He rushed back to the shelves and retrieved another jar. Trinket stroked Gin's hair as the urchin gasped for breath. She would have done absolutely anything to ease the girl's pain, to trade places with her, to make it all go away. But instead, she continued to stand by helplessly, hoping that by some miracle she might be able to transfer strength into Gin simply through her touch.
But Gin was stronger than she was. She always had been.
Gin was strong.
She'd make it through this.
She had to.
Booker returned and took a pinch of reddish-orange powder from the jar in his hand. Coaxing Gin's mouth open, he smeared it on her tongue. "Swallow this for the bleeding," he said, massaging her throat.
Gin squeezed her eyes shut and complied, letting out a heart-wrenching cry as she did. After a moment, her eyes opened again, and she looked up at Trinket. Her gaze wandered back and forth, piercing Trinket straight through the heart when she realized how little strength the girl had left.
When she realized Gin was losing the fight.
Gin focused on Booker. "Did I do good?" she whispered.
Tears welled up in his eyes, and he swallowed with some difficulty as he nodded. "Yes, Gin. You did good. You did very good." He offered a soft smile. "Like always, you were brilliant."
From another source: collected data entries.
-- pv_equiv track=rewrite | github.com/bitscopic/BIAS-2015 | src/bias_2015/bias_variant_classification.py | get_weight_adjusted_scores
-- ===== SOURCE A (Python) =====
-- def get_weight_adjusted_scores(rationale_dict, b_or_p):
--     """
--     Each code has a weight that determines which class it should be applied too. This is somewhat confusing
--     as the code's names imply a strength.  It is possible to have a PVS (pathogenic very strong) with a strength
--     of supporting (1). Conversely, it is also possible to have a PP7 (pathogenic supporting #7)  code with
--     a strength of very strong (4).
--
--     Return the scores for each condition based on the weights applied to them
--     """
--     # These are lists as it was helpful for debugging. Technically we are only returning and using
--     # the number of elements in these lists, so these could be integers.
--     stand_alone = []
--     very_strong = []
--     strong = []
--     moderate = []
--     supporting = []
--     for _, class_dict in rationale_dict.items():
--         for code, evidence in class_dict.items():
--             if code.startswith(b_or_p):
--                 code_score, _ = evidence # justification isn't needed
--                 if code_score >= 5: # Stand alone
--                     stand_alone.append(code)
--                 if code_score >= 4: # Very strong
--                     very_strong.append(code)
--                 elif code_score >= 3: # Strong
--                     strong.append(code)
--                 elif code_score >= 2: # Moderate
--                     moderate.append(code)
--                 elif code_score >= 1: # Supporting
--                     supporting.append(code)
--     return len(stand_alone), len(very_strong), len(strong), len(moderate), len(supporting)
-- ===== SOURCE B (Python) =====
-- def get_weight_adjusted_scores(rationale_dict, b_or_p):
--     # Gather-then-count: one flat pass collects the matching scores,
--     # then each bucket is a separate counting pass over the scores list.
--     scores = []
--     for class_dict in rationale_dict.values():
--         for code, evidence in class_dict.items():
--             if code.startswith(b_or_p):
--                 s, _ = evidence
--                 scores.append(s)
--     stand_alone = sum(1 for s in scores if s >= 5)
--     very_strong = sum(1 for s in scores if s >= 4)
--     strong = sum(1 for s in scores if 3 <= s < 4)
--     moderate = sum(1 for s in scores if 2 <= s < 3)
--     supporting = sum(1 for s in scores if 1 <= s < 2)
--     return stand_alone, very_strong, strong, moderate, supporting
-- ===== Notes on version B (the rewrite author's own statement) =====
-- stated objective: alternative
-- what changed: Replaces the single-pass five-list bucket assignment with a gather-then-count decomposition: one flat pass collects matching scores, then each of the five counts is an independent half-open/closed range count over that list.
import Mathlib
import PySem

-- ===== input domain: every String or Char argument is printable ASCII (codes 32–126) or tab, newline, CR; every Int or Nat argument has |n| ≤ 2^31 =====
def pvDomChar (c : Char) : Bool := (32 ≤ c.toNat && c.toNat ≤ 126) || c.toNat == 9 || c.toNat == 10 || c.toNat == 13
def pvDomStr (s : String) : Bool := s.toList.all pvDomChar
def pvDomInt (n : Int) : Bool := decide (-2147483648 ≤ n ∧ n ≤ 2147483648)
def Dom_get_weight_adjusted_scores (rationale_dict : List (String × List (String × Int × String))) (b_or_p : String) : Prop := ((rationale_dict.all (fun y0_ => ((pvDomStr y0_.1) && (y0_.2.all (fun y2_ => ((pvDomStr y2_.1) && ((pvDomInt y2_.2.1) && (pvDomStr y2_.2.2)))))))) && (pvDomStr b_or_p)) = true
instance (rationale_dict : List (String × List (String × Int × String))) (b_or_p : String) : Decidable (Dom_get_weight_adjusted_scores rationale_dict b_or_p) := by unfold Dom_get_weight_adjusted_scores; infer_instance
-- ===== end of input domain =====

-- B replaces A's single-pass five-bucket assignment with a gather-then-count decomposition
-- (collect matching scores, then five independent range counts); objective: alternative.

-- ===== PORT A =====
-- one loop step of A's inner loop: appends the code to the buckets A appends to
def pvAStep (b_or_p : String)
    (st : List String × List String × List String × List String × List String)
    (e : String × Int × String) :
    List String × List String × List String × List String × List String :=
  match st with
  | (sa, vs, stg, mo, su) =>
    if PySem.Str.startswith e.1 b_or_p then
      let code_score := e.2.1
      let sa' := if code_score ≥ 5 then sa ++ [e.1] else sa
      if code_score ≥ 4 then (sa', vs ++ [e.1], stg, mo, su)
      else if code_score ≥ 3 then (sa', vs, stg ++ [e.1], mo, su)
      else if code_score ≥ 2 then (sa', vs, stg, mo ++ [e.1], su)
      else if code_score ≥ 1 then (sa', vs, stg, mo, su ++ [e.1])
      else (sa', vs, stg, mo, su)
    else st

def get_weight_adjusted_scores (rationale_dict : List (String × List (String × Int × String))) (b_or_p : String) : Int × Int × Int × Int × Int :=
  let fin := rationale_dict.foldl (fun st kv => kv.2.foldl (pvAStep b_or_p) st) ([], [], [], [], [])
  ((fin.1.length : Int), (fin.2.1.length : Int), (fin.2.2.1.length : Int),
   (fin.2.2.2.1.length : Int), (fin.2.2.2.2.length : Int))

-- ===== PORT B =====
-- one step of B's flat gathering pass: keep the score when the code matches the prefix
def pvBStep (b_or_p : String) (l : List Int) (e : String × Int × String) : List Int :=
  if PySem.Str.startswith e.1 b_or_p then l ++ [e.2.1] else l

def get_weight_adjusted_scores_alt (rationale_dict : List (String × List (String × Int × String))) (b_or_p : String) : Int × Int × Int × Int × Int :=
  let scores := rationale_dict.foldl (fun l kv => kv.2.foldl (pvBStep b_or_p) l) []
  ((scores.countP (fun s => decide (5 ≤ s)) : Int),
   (scores.countP (fun s => decide (4 ≤ s)) : Int),
   (scores.countP (fun s => decide (3 ≤ s ∧ s < 4)) : Int),
   (scores.countP (fun s => decide (2 ≤ s ∧ s < 3)) : Int),
   (scores.countP (fun s => decide (1 ≤ s ∧ s < 2)) : Int))

-- ===== PRECONDITION & SPEC =====
def Spec_get_weight_adjusted_scores (rationale_dict : List (String × List (String × Int × String))) (b_or_p : String) (out : Int × Int × Int × Int × Int) : Prop := out = get_weight_adjusted_scores_alt rationale_dict b_or_p
instance (rationale_dict : List (String × List (String × Int × String))) (b_or_p : String) (out : Int × Int × Int × Int × Int) : Decidable (Spec_get_weight_adjusted_scores rationale_dict b_or_p out) := by unfold Spec_get_weight_adjusted_scores; infer_instance

-- ===== CLAIM (what is proved, stated in full; the proofs are below) =====
def Claim_equal_get_weight_adjusted_scores : Prop := ∀ (rationale_dict : List (String × List (String × Int × String))) (b_or_p : String), Dom_get_weight_adjusted_scores rationale_dict b_or_p → Spec_get_weight_adjusted_scores rationale_dict b_or_p (get_weight_adjusted_scores rationale_dict b_or_p)

-- ===== LEMMAS AND PROOFS =====

-- the five bucket lengths of an A-state, as A's result tuple
def pvLen (st : List String × List String × List String × List String × List String) : Int × Int × Int × Int × Int :=
  ((st.1.length : Int), (st.2.1.length : Int), (st.2.2.1.length : Int),
   (st.2.2.2.1.length : Int), (st.2.2.2.2.length : Int))

-- the five range counts over a B-scores list, as B's result tuple
def pvCnt (sc : List Int) : Int × Int × Int × Int × Int :=
  ((sc.countP (fun s => decide (5 ≤ s)) : Int),
   (sc.countP (fun s => decide (4 ≤ s)) : Int),
   (sc.countP (fun s => decide (3 ≤ s ∧ s < 4)) : Int),
   (sc.countP (fun s => decide (2 ≤ s ∧ s < 3)) : Int),
   (sc.countP (fun s => decide (1 ≤ s ∧ s < 2)) : Int))

lemma pvStepInv (b : String) (e : String × Int × String)
    (st : List String × List String × List String × List String × List String)
    (sc : List Int) (h : pvLen st = pvCnt sc) :
    pvLen (pvAStep b st e) = pvCnt (pvBStep b sc e) := by
  obtain ⟨sa, vs, stg, mo, su⟩ := st
  simp only [pvLen, pvCnt, Prod.mk.injEq] at h
  obtain ⟨h1, h2, h3, h4, h5⟩ := h
  unfold pvAStep pvBStep
  dsimp only
  split_ifs <;>
    simp only [pvLen, pvCnt, Prod.mk.injEq, List.countP_append, List.countP_cons,
      List.countP_nil, List.length_append, List.length_cons, List.length_nil,
      decide_eq_true_eq] <;>
    refine ⟨?_, ?_, ?_, ?_, ?_⟩ <;> (try split_ifs) <;> omega

lemma pvFoldInnerInv (b : String) (cd : List (String × Int × String))
    (st : List String × List String × List String × List String × List String)
    (sc : List Int) (h : pvLen st = pvCnt sc) :
    pvLen (cd.foldl (pvAStep b) st) = pvCnt (cd.foldl (pvBStep b) sc) := by
  induction cd generalizing st sc with
  | nil => exact h
  | cons e tl ih => exact ih _ _ (pvStepInv b e st sc h)

lemma pvFoldOuterInv (b : String) (rd : List (String × List (String × Int × String)))
    (st : List String × List String × List String × List String × List String)
    (sc : List Int) (h : pvLen st = pvCnt sc) :
    pvLen (rd.foldl (fun st kv => kv.2.foldl (pvAStep b) st) st)
      = pvCnt (rd.foldl (fun l kv => kv.2.foldl (pvBStep b) l) sc) := by
  induction rd generalizing st sc with
  | nil => exact h
  | cons kv tl ih => exact ih _ _ (pvFoldInnerInv b kv.2 st sc h)

-- ===== VERDICT (by name: the statement is the Claim_ definition above) =====
theorem get_weight_adjusted_scores_spec : Claim_equal_get_weight_adjusted_scores := by
  intro rd b _
  show _ = _
  have h := pvFoldOuterInv b rd ([], [], [], [], []) [] rfl
  simpa [get_weight_adjusted_scores, get_weight_adjusted_scores_alt, pvLen, pvCnt] using h
-- pv_equiv track=rewrite | github.com/iaenolhy/wsl-process-monitor | backend/app/services/process_service.py | _classify_process
-- ===== SOURCE A (Python) =====
-- from typing import List, Dict, Any, Optional, Set
--
-- def _classify_process(process: Dict[str, Any]) -> str:
--     """分类进程类型"""
--     name = process.get("name", "").lower()
--     command = process.get("command", "").lower()
--
--     if any(sys_proc in name for sys_proc in ["systemd", "kernel", "kthread", "init"]):
--         return "system"
--     elif any(daemon in name for daemon in ["daemon", "service", "sshd", "cron"]):
--         return "daemon"
--     elif any(shell in name for shell in ["bash", "sh", "zsh", "fish"]):
--         return "shell"
--     elif "python" in name or "node" in name or "java" in name:
--         return "application"
--     else:
--         return "user"
-- ===== SOURCE B (Python) =====
-- # B: single sliding-window scan of the name against a pattern->rank dictionary,
-- # keeping the minimum rank seen; the per-pattern substring searches disappear.
-- _PATTERN_RANK = {
--     "systemd": 0, "kernel": 0, "kthread": 0, "init": 0,
--     "daemon": 1, "service": 1, "sshd": 1, "cron": 1,
--     "bash": 2, "sh": 2, "zsh": 2, "fish": 2,
--     "python": 3, "node": 3, "java": 3,
-- }
-- _CATEGORIES = ["system", "daemon", "shell", "application", "user"]
-- _MAXPAT = 7  # length of the longest pattern
--
-- def _classify_process(process):
--     name = process.get("name", "").lower()
--     n = len(name)
--     best = 4
--     for i in range(n):
--         for j in range(i + 1, min(i + _MAXPAT, n) + 1):
--             r = _PATTERN_RANK.get(name[i:j])
--             if r is not None and r < best:
--                 best = r
--     return _CATEGORIES[best]
-- ===== Notes on version B (the rewrite author's own statement) =====
-- stated objective: alternative
-- what changed: Instead of testing each hard-coded pattern for substring containment in an if/elif cascade, B makes one sliding-window pass over the lowered name, looking each window (length <= 7) up in a pattern->priority dictionary and keeping the minimum priority seen, then indexes a category table (the unused 'command' lookup is dropped).
import Mathlib
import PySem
His words brought a grin to the girl's face. He cupped her cheek and placed a gentle kiss between her eyes. Her eyelids fluttered closed, her entire expression turning peaceful even as her body trembled and twitched. Booker pulled away, and Gin gave him one last playful smile before taking a final, hiccuping breath.
And then she was still, the spark gone from her amber eyes. The tremors in her body had ceased, and that irresistible, intimidating energy that had always emanated from her faded away. Everything that made Gin who she was seemed to disappear, leaving behind an empty, lifeless shell.
Gin was gone.
The silence was suffocating. It couldn't be true. This couldn't be happening. She couldn't be gone.
Not her.
Not Gin.
A knot formed in Trinket's throat as tears pricked at her eyes, threatening to burst forth like a torrent. But she couldn't cry. If she let herself cry, she'd lose all control. And she couldn't do that. Not now. Not when she had a job to do.
And that job was to keep Booker from falling apart.
She forced down her tears and turned her attention to him. There was a slight panic in his expression as he stared down at Gin's lifeless body, almost a stubborn refusal to accept that this was real. His eyes wandered back and forth, and he licked his pale lips, as though he were waiting for the urchin to take her next breath. Waiting for her to sit up and flash him a teasing smile. Waiting for her to tell him he worried too much, that it would take more than a few cuts and bruises to knock her out of the game.
But she didn't.
Her body remained unmoving on the table. He reached out to touch her but then stopped, his hand hovering inches from her broken fingers. He stared for a long while until his breathing became suddenly erratic. It all seemed to crash in on him at once, and something inside him must have snapped.
Letting out an agonizing cry, he flipped over the table that held his tools, sending the instruments flying through the room.
Before they could even hit the floor, he stormed over to the shelves lining the walls. In one violent sweep, he knocked everything off of them, shattering most of the jars and spilling their contents across the room.
He turned to the workbenches and did the same to them. A mechanical hand crashed to the ground, bursting into tiny metal pieces that mixed in with the panicked beetles that had been freed from their smashed jar.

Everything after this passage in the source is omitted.